BEGIN RECORDS TO PROCESS

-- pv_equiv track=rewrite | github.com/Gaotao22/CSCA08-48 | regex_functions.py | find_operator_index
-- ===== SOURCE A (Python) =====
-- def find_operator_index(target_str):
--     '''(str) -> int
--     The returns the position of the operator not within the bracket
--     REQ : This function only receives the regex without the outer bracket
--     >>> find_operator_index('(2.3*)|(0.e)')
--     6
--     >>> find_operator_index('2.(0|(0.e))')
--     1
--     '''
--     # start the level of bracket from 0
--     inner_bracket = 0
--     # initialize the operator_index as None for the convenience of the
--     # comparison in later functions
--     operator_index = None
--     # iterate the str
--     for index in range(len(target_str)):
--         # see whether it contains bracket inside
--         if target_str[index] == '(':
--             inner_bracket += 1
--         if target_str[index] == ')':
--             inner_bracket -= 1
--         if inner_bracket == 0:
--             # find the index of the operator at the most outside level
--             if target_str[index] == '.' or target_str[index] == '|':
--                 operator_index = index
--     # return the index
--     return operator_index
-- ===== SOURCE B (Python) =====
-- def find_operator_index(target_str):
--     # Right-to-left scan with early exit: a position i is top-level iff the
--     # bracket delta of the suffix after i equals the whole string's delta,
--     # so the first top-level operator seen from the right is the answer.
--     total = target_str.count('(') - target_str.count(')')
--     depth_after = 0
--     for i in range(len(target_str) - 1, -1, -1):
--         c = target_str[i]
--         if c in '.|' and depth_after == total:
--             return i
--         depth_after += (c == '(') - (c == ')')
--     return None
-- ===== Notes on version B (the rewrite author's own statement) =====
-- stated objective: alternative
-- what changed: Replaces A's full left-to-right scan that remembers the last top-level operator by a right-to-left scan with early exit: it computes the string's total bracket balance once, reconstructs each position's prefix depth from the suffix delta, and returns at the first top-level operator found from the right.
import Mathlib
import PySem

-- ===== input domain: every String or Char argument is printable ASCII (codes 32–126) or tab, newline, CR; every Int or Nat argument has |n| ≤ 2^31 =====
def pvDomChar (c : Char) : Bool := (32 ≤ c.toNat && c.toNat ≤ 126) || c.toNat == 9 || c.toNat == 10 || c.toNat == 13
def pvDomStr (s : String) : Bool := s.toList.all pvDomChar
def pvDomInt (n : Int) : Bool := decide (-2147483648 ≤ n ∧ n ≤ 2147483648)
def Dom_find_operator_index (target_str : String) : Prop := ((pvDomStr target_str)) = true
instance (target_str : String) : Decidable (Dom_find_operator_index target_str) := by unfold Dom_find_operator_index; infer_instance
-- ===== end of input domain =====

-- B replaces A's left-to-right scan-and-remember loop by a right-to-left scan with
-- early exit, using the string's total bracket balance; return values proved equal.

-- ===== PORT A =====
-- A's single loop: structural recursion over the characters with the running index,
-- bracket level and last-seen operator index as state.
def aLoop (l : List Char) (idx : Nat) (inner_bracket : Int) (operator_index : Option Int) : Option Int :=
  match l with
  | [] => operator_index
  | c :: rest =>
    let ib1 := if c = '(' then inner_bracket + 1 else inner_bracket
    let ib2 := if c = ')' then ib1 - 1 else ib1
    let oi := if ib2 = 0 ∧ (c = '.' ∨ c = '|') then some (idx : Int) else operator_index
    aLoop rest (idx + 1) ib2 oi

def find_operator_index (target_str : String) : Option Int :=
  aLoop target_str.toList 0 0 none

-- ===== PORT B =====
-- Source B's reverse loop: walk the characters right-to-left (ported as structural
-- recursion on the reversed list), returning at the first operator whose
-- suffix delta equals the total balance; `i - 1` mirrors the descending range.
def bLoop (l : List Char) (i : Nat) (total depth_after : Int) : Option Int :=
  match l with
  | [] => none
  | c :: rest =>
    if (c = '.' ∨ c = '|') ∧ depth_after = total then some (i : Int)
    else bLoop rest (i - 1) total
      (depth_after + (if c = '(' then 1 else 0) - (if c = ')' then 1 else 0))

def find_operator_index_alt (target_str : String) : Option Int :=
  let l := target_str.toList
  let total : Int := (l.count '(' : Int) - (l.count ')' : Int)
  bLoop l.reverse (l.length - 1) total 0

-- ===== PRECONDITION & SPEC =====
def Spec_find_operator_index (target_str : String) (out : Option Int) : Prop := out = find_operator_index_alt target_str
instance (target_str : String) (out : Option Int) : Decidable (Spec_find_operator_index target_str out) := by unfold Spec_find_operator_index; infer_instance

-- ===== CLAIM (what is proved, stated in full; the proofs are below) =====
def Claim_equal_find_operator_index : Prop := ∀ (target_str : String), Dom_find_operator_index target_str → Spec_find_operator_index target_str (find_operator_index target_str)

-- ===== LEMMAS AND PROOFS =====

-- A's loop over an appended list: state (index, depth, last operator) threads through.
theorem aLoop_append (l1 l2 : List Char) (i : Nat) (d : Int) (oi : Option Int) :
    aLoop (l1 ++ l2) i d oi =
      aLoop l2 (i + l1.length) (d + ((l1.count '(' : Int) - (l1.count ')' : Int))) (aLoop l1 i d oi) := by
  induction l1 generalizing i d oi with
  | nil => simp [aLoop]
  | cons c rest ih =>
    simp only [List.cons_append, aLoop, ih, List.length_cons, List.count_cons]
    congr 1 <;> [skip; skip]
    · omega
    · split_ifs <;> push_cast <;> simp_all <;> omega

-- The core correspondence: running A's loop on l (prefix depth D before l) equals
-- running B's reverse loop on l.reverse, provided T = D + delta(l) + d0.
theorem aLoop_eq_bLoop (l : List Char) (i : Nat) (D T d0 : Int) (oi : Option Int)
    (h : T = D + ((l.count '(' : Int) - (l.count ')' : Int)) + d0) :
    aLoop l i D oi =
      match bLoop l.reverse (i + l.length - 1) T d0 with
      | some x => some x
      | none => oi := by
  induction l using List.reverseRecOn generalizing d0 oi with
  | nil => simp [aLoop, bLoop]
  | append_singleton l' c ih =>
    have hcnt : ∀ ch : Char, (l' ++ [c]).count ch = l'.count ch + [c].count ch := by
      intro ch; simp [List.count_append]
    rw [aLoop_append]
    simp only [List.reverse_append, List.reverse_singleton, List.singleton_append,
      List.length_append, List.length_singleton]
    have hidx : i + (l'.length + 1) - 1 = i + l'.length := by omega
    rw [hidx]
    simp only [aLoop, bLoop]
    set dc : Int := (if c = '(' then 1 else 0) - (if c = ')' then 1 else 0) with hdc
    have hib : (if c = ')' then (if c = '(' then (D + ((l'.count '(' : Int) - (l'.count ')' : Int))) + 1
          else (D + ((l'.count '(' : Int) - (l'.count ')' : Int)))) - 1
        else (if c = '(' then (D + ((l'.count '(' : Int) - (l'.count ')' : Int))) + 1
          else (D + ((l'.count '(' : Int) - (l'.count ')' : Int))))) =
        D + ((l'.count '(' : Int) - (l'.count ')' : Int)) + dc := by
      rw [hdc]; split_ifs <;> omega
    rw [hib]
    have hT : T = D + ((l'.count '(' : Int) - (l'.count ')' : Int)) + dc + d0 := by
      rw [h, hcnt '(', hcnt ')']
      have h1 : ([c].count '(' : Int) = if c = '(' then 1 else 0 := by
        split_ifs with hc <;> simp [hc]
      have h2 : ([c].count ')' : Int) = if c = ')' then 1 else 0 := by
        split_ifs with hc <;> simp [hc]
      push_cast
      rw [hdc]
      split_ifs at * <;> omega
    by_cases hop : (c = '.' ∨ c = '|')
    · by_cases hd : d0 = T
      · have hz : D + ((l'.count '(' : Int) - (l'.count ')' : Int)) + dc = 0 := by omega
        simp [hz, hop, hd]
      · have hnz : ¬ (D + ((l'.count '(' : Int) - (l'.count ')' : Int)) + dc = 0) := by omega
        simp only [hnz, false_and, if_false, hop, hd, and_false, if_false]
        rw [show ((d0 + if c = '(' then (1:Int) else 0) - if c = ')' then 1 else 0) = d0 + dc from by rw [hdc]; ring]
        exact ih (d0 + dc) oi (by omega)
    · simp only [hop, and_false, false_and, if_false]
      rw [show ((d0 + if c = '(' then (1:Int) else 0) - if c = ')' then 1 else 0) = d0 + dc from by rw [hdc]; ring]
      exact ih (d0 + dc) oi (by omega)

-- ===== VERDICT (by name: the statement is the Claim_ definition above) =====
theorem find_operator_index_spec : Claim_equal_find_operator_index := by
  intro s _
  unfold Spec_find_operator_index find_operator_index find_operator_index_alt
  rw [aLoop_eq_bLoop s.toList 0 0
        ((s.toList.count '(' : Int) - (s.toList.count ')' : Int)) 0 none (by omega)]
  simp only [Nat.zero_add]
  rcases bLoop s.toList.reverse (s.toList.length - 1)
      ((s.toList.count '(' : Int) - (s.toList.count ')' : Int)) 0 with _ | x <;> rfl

END RECORDS TO PROCESS
BEGIN RECORDS TO PROCESS

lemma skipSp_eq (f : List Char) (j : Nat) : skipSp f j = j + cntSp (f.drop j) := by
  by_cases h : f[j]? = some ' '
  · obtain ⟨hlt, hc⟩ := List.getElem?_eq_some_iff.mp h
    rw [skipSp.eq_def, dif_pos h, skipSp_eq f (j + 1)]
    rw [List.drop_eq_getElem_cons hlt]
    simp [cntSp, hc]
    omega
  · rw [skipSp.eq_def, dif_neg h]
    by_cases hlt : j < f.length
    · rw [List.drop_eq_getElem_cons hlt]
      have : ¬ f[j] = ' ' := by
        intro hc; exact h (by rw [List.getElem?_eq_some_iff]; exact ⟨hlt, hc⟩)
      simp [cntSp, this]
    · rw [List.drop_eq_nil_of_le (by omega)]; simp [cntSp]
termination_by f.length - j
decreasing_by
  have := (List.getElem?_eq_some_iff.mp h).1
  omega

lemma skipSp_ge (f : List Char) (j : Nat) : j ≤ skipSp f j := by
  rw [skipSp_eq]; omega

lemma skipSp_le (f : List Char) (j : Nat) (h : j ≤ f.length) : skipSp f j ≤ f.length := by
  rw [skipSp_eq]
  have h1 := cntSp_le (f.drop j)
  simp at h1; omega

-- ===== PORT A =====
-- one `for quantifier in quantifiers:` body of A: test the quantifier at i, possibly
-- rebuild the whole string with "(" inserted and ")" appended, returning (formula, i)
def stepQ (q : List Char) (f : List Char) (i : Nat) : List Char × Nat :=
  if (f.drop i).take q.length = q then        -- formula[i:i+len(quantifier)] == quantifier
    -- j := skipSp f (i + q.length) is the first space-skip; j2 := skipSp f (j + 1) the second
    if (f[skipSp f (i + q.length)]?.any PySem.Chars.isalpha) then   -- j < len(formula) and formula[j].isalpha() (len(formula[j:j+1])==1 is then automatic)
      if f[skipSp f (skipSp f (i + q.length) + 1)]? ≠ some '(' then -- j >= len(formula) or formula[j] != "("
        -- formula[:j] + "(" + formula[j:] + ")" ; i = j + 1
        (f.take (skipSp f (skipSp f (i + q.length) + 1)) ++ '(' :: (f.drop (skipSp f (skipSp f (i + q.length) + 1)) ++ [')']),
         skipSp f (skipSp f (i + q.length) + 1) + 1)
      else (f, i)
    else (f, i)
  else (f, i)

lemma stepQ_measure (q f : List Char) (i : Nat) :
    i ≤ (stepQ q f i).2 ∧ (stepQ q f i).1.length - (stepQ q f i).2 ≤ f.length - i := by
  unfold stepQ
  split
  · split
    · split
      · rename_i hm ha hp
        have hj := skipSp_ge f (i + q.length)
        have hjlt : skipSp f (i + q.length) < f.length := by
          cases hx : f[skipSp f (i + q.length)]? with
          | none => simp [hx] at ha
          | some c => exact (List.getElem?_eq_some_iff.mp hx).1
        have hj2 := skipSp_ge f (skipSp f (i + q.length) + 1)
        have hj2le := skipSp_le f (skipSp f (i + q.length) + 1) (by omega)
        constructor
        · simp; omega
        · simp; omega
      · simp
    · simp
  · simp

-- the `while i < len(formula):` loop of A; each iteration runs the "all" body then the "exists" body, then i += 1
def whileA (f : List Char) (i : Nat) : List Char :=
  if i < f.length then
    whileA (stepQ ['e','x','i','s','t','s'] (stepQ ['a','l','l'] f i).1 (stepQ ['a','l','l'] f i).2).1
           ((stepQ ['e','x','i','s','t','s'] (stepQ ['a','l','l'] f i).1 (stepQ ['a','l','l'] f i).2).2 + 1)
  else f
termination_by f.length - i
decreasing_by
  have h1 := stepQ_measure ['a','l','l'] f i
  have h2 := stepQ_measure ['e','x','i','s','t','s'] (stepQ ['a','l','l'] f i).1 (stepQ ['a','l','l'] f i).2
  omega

END RECORDS TO PROCESS
BEGIN RECORDS TO PROCESS

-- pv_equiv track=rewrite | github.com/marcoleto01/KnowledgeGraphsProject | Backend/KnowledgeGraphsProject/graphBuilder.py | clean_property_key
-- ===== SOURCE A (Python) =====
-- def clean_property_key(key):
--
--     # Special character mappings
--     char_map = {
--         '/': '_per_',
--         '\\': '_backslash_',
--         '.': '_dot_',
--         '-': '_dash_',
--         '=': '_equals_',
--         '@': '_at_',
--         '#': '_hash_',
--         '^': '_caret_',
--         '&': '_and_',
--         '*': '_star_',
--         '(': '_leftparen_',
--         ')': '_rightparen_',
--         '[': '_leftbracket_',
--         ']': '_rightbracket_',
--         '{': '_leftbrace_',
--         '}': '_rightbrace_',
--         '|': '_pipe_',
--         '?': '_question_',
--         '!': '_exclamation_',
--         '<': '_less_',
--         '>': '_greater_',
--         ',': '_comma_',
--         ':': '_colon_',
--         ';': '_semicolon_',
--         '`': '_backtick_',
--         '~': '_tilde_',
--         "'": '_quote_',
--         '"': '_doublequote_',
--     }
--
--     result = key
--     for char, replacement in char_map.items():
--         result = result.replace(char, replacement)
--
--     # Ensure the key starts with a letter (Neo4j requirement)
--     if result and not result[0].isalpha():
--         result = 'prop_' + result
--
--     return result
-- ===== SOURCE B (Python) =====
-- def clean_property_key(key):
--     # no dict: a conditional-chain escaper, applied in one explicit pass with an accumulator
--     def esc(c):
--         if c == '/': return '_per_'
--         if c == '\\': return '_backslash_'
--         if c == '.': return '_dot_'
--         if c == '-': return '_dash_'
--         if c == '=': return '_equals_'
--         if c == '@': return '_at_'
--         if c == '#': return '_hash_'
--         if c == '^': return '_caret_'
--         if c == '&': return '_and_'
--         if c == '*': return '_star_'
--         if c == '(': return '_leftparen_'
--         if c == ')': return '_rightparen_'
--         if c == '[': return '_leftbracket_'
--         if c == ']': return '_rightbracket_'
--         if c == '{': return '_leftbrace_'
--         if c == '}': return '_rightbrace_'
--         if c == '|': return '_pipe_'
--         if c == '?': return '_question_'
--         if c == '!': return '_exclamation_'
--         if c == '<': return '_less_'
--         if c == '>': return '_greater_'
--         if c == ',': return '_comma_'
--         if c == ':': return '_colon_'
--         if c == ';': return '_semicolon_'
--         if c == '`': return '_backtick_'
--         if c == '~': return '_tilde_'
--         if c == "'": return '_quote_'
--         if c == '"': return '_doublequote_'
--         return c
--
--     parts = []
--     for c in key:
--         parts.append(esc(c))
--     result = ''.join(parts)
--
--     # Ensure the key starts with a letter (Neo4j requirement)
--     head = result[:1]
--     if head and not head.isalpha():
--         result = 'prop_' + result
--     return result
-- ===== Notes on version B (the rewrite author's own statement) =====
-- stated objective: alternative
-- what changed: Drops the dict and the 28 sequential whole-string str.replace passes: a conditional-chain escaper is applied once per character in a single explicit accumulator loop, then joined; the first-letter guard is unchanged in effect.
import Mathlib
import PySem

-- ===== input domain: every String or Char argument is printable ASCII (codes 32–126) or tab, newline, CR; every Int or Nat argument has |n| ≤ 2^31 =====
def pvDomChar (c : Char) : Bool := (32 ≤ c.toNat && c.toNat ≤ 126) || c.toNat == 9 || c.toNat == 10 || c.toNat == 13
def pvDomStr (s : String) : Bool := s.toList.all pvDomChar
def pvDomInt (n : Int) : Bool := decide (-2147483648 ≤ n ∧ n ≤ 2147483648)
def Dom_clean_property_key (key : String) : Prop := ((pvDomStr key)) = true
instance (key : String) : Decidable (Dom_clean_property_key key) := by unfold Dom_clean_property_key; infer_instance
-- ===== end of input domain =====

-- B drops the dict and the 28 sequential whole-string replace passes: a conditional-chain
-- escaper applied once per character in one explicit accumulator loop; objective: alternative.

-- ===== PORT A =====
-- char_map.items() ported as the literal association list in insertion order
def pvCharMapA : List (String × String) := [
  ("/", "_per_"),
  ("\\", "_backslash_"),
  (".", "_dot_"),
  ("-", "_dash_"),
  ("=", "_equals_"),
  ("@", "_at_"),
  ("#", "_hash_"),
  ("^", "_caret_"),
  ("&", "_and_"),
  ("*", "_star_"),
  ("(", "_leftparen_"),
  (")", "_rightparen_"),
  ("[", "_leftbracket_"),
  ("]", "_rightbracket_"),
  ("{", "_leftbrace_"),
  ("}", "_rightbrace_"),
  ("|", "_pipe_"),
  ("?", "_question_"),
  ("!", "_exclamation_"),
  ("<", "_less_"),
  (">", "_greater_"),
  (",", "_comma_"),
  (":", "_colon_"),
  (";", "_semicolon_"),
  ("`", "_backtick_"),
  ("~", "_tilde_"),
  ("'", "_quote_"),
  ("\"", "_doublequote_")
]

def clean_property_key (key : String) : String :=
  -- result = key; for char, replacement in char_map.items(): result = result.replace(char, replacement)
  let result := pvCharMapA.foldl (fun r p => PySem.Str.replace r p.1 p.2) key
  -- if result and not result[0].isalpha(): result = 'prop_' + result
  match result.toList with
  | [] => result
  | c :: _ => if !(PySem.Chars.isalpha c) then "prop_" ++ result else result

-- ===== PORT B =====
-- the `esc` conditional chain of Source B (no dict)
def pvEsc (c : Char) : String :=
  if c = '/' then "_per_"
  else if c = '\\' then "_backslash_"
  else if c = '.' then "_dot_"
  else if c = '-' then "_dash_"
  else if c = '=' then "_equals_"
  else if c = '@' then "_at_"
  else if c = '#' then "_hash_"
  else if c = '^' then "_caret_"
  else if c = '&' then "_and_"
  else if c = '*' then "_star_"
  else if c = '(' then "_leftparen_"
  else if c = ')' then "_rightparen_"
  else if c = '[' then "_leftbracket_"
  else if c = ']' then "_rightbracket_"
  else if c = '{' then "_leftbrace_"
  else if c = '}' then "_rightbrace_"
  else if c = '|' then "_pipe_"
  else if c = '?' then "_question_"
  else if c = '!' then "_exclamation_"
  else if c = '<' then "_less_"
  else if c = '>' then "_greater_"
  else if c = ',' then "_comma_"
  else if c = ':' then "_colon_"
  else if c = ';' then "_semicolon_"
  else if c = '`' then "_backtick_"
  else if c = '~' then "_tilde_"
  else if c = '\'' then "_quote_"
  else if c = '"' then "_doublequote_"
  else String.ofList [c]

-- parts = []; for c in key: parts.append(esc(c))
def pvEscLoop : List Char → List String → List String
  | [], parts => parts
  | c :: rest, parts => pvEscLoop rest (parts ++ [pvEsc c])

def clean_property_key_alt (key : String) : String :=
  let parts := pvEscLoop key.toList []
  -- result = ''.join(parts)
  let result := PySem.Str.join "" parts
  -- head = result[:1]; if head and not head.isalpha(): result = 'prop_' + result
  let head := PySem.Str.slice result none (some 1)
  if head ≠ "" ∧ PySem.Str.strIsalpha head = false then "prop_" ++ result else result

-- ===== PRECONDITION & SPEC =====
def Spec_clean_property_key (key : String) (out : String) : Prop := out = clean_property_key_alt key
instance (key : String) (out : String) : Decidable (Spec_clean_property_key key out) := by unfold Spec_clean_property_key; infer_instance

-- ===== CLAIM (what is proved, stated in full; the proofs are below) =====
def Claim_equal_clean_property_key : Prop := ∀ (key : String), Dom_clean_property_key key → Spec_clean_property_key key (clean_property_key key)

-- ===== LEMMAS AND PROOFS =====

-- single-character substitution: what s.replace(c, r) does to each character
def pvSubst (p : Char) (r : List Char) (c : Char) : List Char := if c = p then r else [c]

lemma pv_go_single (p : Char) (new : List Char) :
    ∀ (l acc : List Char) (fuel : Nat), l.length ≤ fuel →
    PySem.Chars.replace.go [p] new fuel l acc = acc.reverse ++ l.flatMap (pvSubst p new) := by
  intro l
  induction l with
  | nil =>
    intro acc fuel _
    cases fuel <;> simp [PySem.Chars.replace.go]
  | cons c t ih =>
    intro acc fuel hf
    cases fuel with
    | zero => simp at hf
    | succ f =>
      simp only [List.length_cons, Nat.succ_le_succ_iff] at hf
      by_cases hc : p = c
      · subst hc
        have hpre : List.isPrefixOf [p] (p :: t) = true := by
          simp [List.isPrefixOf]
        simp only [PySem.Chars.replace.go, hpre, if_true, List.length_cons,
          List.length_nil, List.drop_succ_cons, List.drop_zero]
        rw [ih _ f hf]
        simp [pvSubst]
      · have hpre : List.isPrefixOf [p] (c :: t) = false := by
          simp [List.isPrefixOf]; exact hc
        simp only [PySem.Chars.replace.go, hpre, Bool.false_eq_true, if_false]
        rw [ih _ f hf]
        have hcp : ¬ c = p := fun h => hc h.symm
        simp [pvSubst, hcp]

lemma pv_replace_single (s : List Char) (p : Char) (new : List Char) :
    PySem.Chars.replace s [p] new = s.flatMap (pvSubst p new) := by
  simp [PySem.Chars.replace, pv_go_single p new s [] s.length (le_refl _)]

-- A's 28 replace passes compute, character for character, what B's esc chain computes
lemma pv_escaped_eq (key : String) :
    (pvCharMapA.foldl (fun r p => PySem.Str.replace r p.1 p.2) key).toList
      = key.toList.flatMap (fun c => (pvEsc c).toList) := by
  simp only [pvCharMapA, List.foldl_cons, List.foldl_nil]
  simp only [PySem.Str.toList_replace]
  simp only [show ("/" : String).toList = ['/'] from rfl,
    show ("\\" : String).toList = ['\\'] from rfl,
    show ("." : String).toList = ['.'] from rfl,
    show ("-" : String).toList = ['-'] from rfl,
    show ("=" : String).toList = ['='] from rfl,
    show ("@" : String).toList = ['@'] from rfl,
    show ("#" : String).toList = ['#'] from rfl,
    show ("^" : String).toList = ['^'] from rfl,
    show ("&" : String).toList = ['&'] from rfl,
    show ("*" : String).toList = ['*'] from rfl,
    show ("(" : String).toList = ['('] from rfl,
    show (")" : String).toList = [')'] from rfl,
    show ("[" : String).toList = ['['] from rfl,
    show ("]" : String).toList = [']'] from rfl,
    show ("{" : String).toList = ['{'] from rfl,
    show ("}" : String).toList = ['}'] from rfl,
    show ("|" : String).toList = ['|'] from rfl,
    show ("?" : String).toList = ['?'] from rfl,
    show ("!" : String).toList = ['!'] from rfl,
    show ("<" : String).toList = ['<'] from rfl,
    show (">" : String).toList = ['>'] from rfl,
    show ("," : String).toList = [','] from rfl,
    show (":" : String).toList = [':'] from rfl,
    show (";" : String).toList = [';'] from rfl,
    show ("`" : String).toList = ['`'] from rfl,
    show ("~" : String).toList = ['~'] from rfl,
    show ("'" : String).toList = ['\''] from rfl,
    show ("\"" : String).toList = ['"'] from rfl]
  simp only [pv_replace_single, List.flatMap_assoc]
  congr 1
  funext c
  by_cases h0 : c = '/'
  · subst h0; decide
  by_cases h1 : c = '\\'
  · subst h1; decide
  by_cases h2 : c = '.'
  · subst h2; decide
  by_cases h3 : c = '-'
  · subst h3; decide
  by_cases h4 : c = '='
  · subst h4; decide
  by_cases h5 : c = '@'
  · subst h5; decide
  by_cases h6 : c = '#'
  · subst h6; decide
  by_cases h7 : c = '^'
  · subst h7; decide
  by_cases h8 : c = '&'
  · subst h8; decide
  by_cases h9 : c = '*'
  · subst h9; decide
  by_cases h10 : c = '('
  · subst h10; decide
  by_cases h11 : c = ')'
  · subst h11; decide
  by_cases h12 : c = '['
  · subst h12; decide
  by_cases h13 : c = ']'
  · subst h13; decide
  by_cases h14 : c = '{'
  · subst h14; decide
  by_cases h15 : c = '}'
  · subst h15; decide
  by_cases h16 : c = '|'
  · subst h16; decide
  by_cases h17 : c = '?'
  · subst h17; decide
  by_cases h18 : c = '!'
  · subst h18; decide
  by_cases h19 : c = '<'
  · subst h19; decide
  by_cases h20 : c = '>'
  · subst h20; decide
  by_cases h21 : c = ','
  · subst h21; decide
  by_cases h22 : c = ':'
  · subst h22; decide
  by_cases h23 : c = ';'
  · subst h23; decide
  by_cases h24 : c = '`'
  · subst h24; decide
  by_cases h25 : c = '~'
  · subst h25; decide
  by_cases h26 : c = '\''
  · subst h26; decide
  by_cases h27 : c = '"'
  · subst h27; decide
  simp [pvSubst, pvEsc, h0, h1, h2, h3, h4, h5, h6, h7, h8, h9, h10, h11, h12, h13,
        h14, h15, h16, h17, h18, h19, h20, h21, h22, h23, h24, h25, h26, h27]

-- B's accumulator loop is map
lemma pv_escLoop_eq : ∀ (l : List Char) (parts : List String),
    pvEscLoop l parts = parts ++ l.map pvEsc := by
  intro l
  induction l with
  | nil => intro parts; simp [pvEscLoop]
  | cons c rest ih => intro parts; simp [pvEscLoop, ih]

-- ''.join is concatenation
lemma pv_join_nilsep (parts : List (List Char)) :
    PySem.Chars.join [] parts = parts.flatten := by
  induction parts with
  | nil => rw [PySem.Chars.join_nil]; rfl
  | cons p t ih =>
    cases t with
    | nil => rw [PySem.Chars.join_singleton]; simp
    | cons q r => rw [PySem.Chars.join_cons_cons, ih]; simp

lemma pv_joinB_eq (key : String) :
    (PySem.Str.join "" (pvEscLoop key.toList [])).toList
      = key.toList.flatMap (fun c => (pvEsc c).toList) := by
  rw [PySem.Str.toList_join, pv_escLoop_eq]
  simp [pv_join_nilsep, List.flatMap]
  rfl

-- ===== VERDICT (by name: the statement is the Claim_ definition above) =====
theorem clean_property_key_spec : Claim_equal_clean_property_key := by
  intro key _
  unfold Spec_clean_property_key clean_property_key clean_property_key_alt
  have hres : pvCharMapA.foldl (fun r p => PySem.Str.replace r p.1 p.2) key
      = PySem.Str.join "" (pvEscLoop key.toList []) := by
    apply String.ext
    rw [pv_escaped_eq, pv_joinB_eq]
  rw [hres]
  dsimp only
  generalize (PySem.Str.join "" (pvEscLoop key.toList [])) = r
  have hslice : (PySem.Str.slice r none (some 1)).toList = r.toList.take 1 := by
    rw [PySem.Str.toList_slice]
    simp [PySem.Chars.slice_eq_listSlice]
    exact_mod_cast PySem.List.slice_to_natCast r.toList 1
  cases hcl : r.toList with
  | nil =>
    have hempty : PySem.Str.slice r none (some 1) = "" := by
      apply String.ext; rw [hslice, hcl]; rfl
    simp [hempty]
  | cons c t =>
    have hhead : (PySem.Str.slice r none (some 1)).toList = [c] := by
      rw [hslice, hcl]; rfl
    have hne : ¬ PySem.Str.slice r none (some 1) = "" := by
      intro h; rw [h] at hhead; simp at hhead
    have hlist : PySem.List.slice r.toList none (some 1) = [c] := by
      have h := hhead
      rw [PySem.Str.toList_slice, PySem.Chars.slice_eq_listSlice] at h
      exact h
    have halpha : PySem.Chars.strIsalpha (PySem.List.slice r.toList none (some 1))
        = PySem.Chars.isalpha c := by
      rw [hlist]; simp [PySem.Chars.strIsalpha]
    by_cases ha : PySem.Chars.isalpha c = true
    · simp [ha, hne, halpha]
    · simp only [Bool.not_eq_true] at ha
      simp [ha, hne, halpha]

END RECORDS TO PROCESS

▶ YOUR ASSIGNMENT
For every line above that has "pvDomStr" in it, copy the line.

▶ OUTPUT FOR THIS TASK
def pvDomStr (s : String) : Bool := s.toList.all pvDomChar
def Dom_find_operator_index (target_str : String) : Prop := ((pvDomStr target_str)) = true
def pvDomStr (s : String) : Bool := s.toList.all pvDomChar
def Dom_clean_property_key (key : String) : Prop := ((pvDomStr key)) = true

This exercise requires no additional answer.